Q: How do I calculate cyclomatic complexity?

A: Draw the control-flow graph, count the edges E and the nodes N, and pick the number of connected components P (usually 1). Plug those three integers into M = E - N + 2P. The result is the McCabe number and the recommended minimum tests for full branch coverage.

Q: What is a good cyclomatic complexity score?

A: M = 1 to 4 is generally simple, M = 5 to 10 is moderate (still inside the original McCabe threshold of 10), M = 11 to 20 is complex, and M above 20 is high risk. Most modern tools such as SonarQube flag functions with M above 15 in code review.

Q: What does the cyclomatic complexity of nested if...else statements equal?

A: Two nested if...else statements (one inside the other) have a control-flow graph with 10 nodes and 12 edges and a single component, which gives M = 12 - 10 + 2 = 4. Adding more nesting grows the score by roughly one per added branch.

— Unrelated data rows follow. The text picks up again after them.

-- pv_equiv track=rewrite | github.com/hcheorii/programmers_algorithm | lev_1/나머지가 1이 되는 수 찾기/main.py | solution
-- ===== SOURCE A (Python) =====
-- def solution(n):
--     answer = 0
--     a = []
--     for i in range(1, n):
--         if(n % i == 1):
--             a.append(i)
--
--     answer = min(a)
--     return answer
-- ===== SOURCE B (Python) =====
-- def solution(n):
--     # smallest i with n % i == 1 equals the smallest divisor > 1 of n - 1,
--     # found by trial division up to sqrt(n-1); if none, n - 1 itself.
--     m = n - 1
--     d = 2
--     while d * d <= m:
--         if m % d == 0:
--             return d
--         d += 1
--     return m
-- ===== Notes on version B (the rewrite author's own statement) =====
-- stated objective: faster
-- what changed: A scans every i in range(1,n) collecting those with n%i==1 and takes min; B returns the smallest divisor >1 of n-1 by trial division up to sqrt(n-1), returning n-1 if none is found.
-- outside the precondition, e.g. on solution(2): A raises ValueError, B returns 1; on solution(1): A raises ValueError, B returns 0
import Mathlib
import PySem

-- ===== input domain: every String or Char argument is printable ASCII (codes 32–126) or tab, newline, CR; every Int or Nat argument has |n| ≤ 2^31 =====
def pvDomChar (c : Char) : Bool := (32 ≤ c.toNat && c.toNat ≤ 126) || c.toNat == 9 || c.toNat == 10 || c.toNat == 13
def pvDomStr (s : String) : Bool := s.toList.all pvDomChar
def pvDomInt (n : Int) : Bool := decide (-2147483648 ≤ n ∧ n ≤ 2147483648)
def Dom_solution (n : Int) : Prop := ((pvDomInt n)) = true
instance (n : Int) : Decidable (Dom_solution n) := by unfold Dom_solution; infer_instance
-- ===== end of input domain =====

-- B replaces A's O(n) scan + min with trial division up to sqrt(n-1): the answer is the
-- smallest divisor > 1 of n-1 (asymptotically faster, measured).


-- ===== PORT A =====
-- for i in range(1, n): if n % i == 1: a.append(i);  answer = min(a)
-- min([]) raises ValueError in Python; here it is the `.getD 0` arm, excluded by Pre_.
def solution (n : Int) : Int :=
  let a : List Int :=
    (PySem.List.pyRange 1 n 1).foldl
      (fun acc i => if PySem.Int.mod n i == 1 then acc ++ [i] else acc) []
  (PySem.List.min? a (fun x => x)).getD 0

-- ===== PORT B =====
-- while d * d <= m: if m % d == 0: return d; d += 1;  return m
-- (fuel is only a totality bound for the while loop: d*d ≤ m forces d ≤ m, so
--  m+1-d ticks down to 0 before the guard can still hold; the loop body is unchanged)
def trialDivFuel (fuel : Nat) (m d : Int) : Int :=
  match fuel with
  | 0 => m
  | fuel + 1 =>
    if d * d ≤ m then
      if PySem.Int.mod m d == 0 then d else trialDivFuel fuel m (d + 1)
    else m

def solution_alt (n : Int) : Int := trialDivFuel (n + 1 - 2).toNat (n - 1) 2

-- ===== PRECONDITION & SPEC =====
-- Pre_ excludes n ≤ 2, where A's collected list is empty and min([]) raises ValueError.
def Pre_solution (n : Int) : Prop := 3 ≤ n
instance (n : Int) : Decidable (Pre_solution n) := by unfold Pre_solution; infer_instance
def pvWitness_solution : Int := (10)

def Spec_solution (n : Int) (out : Int) : Prop := out = solution_alt n
instance (n : Int) (out : Int) : Decidable (Spec_solution n out) := by unfold Spec_solution; infer_instance

-- ===== CLAIM (what is proved, stated in full; the proofs are below) =====
def Claim_equal_solution : Prop := ∀ (n : Int), Dom_solution n → Pre_solution n → Spec_solution n (solution n)

-- ===== LEMMAS AND PROOFS =====

-- characterisation of A's membership test: for 1 ≤ i, n % i == 1 ↔ i is a divisor > 1 of n-1
lemma mod_eq_one_iff (n i : Int) (hi : 1 ≤ i) :
    PySem.Int.mod n i = 1 ↔ 2 ≤ i ∧ i ∣ (n - 1) := by
  rcases eq_or_lt_of_le hi with h1 | h2
  · subst h1; simp [PySem.Int.mod]
  · rw [PySem.Int.mod_eq_emod_of_pos (by omega : (0:Int) < i)]
    constructor
    · intro h
      refine ⟨by omega, ?_⟩
      have hdef : n % i = n - i * (n / i) := Int.emod_def n i
      exact ⟨n / i, by omega⟩
    · rintro ⟨-, k, hk⟩
      have hn : n = 1 + i * k := by omega
      rw [hn, Int.add_mul_emod_self_left]
      exact Int.emod_eq_of_lt (by omega) (by omega)

lemma dvd_toNat_of_dvd (d m : Int) (hd : 0 ≤ d) (hm : 0 ≤ m) (h : d ∣ m) :
    d.toNat ∣ m.toNat := by
  rwa [← Int.natCast_dvd_natCast, Int.toNat_of_nonneg hd, Int.toNat_of_nonneg hm]

-- trialDivFuel with enough fuel, started at any d between 2 and minFac(m), returns minFac of m
lemma trialDiv_eq_minFac (m : Int) (hm : 2 ≤ m) (k : Nat) :
    ∀ d : Int, (m + 1 - d).toNat ≤ k → 2 ≤ d → d ≤ (m.toNat.minFac : Int) →
      trialDivFuel k m d = (m.toNat.minFac : Int) := by
  have hM1 : m.toNat ≠ 1 := by omega
  have hpdvdN : m.toNat.minFac ∣ m.toNat := Nat.minFac_dvd _
  have hple : m.toNat.minFac ≤ m.toNat := Nat.le_of_dvd (by omega) hpdvdN
  have hpdvd : ((m.toNat.minFac : Int)) ∣ m := by
    have := Int.natCast_dvd_natCast.mpr hpdvdN
    simpa [Int.toNat_of_nonneg (by omega : (0:Int) ≤ m)] using this
  induction k with
  | zero =>
    intro d hk h2 hdp
    have : m.toNat.minFac ≤ m.toNat := Nat.le_of_dvd (by omega) hpdvdN
    omega
  | succ k ih =>
    intro d hk h2 hdp
    rw [trialDivFuel]
    by_cases hsq : d * d ≤ m
    · rw [if_pos hsq]
      by_cases hdvd : PySem.Int.mod m d = 0
      · rw [if_pos (by simpa using hdvd)]
        have hddvd : d ∣ m := (PySem.Int.mod_eq_zero_iff_dvd m d).mp hdvd
        have : m.toNat.minFac ≤ d.toNat :=
          Nat.minFac_le_of_dvd (by omega) (dvd_toNat_of_dvd d m (by omega) (by omega) hddvd)
        omega
      · rw [if_neg (by simpa using hdvd)]
        have hne : d ≠ (m.toNat.minFac : Int) := by
          intro he; exact hdvd ((PySem.Int.mod_eq_zero_iff_dvd m d).mpr (he ▸ hpdvd))
        have hdm : d ≤ m := by nlinarith [mul_self_nonneg (d - 1)]
        exact ih (d + 1) (by omega) (by omega) (by omega)
    · rw [if_neg hsq]
      -- here m < d*d and d ≤ minFac, so minFac(m) = m (the cofactor would be a smaller divisor)
      set p := m.toNat.minFac with hp
      have hq : m.toNat / p * p = m.toNat := Nat.div_mul_cancel hpdvdN
      have hq1 : m.toNat / p = 1 := by
        by_contra hne
        have hq2 : 2 ≤ m.toNat / p := by
          rcases Nat.eq_zero_or_pos (m.toNat / p) with h0 | h1
          · rw [h0, Nat.zero_mul] at hq; omega
          · omega
        have hqdvd : m.toNat / p ∣ m.toNat := ⟨p, hq.symm⟩
        have hpq : p ≤ m.toNat / p := Nat.minFac_le_of_dvd hq2 hqdvd
        have hpp : p * p ≤ m.toNat := by
          calc p * p ≤ m.toNat / p * p := Nat.mul_le_mul_right _ hpq
          _ = m.toNat := hq
        have hdd : d * d ≤ m := by
          have h1 : d * d ≤ (p : Int) * (p : Int) :=
            mul_le_mul hdp hdp (by omega) (by exact_mod_cast Nat.zero_le p)
          have h2 : ((p : Int)) * p ≤ m := by
            have := hpp
            have : ((p * p : Nat) : Int) ≤ ((m.toNat : Nat) : Int) := by exact_mod_cast this
            push_cast at this
            omega
          omega
        exact hsq hdd
      rw [hq1, Nat.one_mul] at hq
      omega

-- ===== VERDICT (by name: the statement is the Claim_ definition above) =====
theorem solution_spec : Claim_equal_solution := by
  intro n _ hpre
  unfold Pre_solution at hpre
  unfold Spec_solution
  have hsol : solution n = (PySem.List.min? ((PySem.List.pyRange 1 n 1).filter
      (fun i => PySem.Int.mod n i == 1)) (fun x => x)).getD 0 := by
    simp only [solution]
    rw [PySem.List.foldl_append_if_eq_filter, List.nil_append]
  rw [hsol]
  unfold solution_alt
  set m : Int := n - 1 with hm
  have hm2 : 2 ≤ m := by omega
  set p : Int := (m.toNat.minFac : Int) with hp
  have hM1 : m.toNat ≠ 1 := by omega
  have hp2 : 2 ≤ p := by
    rw [hp]; exact_mod_cast (Nat.minFac_prime hM1).two_le
  have hpdvdN : m.toNat.minFac ∣ m.toNat := Nat.minFac_dvd _
  have hpleN : m.toNat.minFac ≤ m.toNat := Nat.le_of_dvd (by omega) hpdvdN
  have hple : p ≤ m := by omega
  have htn : ((m.toNat : Int)) = m := Int.toNat_of_nonneg (by omega)
  have hpdvd : p ∣ m := by
    rw [hp, ← htn]; exact_mod_cast hpdvdN
  -- p is in A's list
  have hmem : p ∈ (PySem.List.pyRange 1 n 1).filter (fun i => PySem.Int.mod n i == 1) := by
    rw [List.mem_filter]
    constructor
    · rw [PySem.List.mem_pyRange_one]; omega
    · simpa using (mod_eq_one_iff n p (by omega)).mpr ⟨hp2, by rw [← hm]; exact hpdvd⟩
  -- min? returns some v, and v = p
  obtain ⟨v, hv⟩ : ∃ v, PySem.List.min? ((PySem.List.pyRange 1 n 1).filter (fun i => PySem.Int.mod n i == 1)) (fun x => x) = some v := by
    cases hmin : PySem.List.min? ((PySem.List.pyRange 1 n 1).filter (fun i => PySem.Int.mod n i == 1)) (fun x => x) with
    | none => rw [PySem.List.min?_eq_none_iff] at hmin; rw [hmin] at hmem; simp at hmem
    | some v => exact ⟨v, rfl⟩
  have hvmem := PySem.List.min?_mem hv
  rw [List.mem_filter, PySem.List.mem_pyRange_one] at hvmem
  have hvdiv : 2 ≤ v ∧ v ∣ m := by
    have := (mod_eq_one_iff n v (by omega)).mp (by simpa using hvmem.2)
    rwa [← hm] at this
  have hpv : p ≤ v := by
    have : m.toNat.minFac ≤ v.toNat :=
      Nat.minFac_le_of_dvd (by omega) (dvd_toNat_of_dvd v m (by omega) (by omega) hvdiv.2)
    omega
  have hvp : v ≤ p := PySem.List.min?_isMin hv p hmem
  have hvep : v = p := le_antisymm hvp hpv
  rw [hv]
  simp only [Option.getD_some, hvep]
  exact (trialDiv_eq_minFac m hm2 (n + 1 - 2).toNat 2 (by omega) (by omega) (by omega)).symm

Q: How is cyclomatic complexity different from lines of code?

A: Lines of code measures size, while this metric measures branching. A long function made of straight-line code can have M = 1, and a short function full of nested loops and switch cases can have M above 20. The McCabe number is a better predictor of how many tests you need.

Q: How can I reduce cyclomatic complexity?

A: Split the function into smaller helpers, replace deep if...else chains with lookup tables or polymorphism, and remove dead branches. Each split that isolates one decision in its own function drops M by at least 1 in the original caller, which is exactly the kind of refactor a code-quality tool will reward.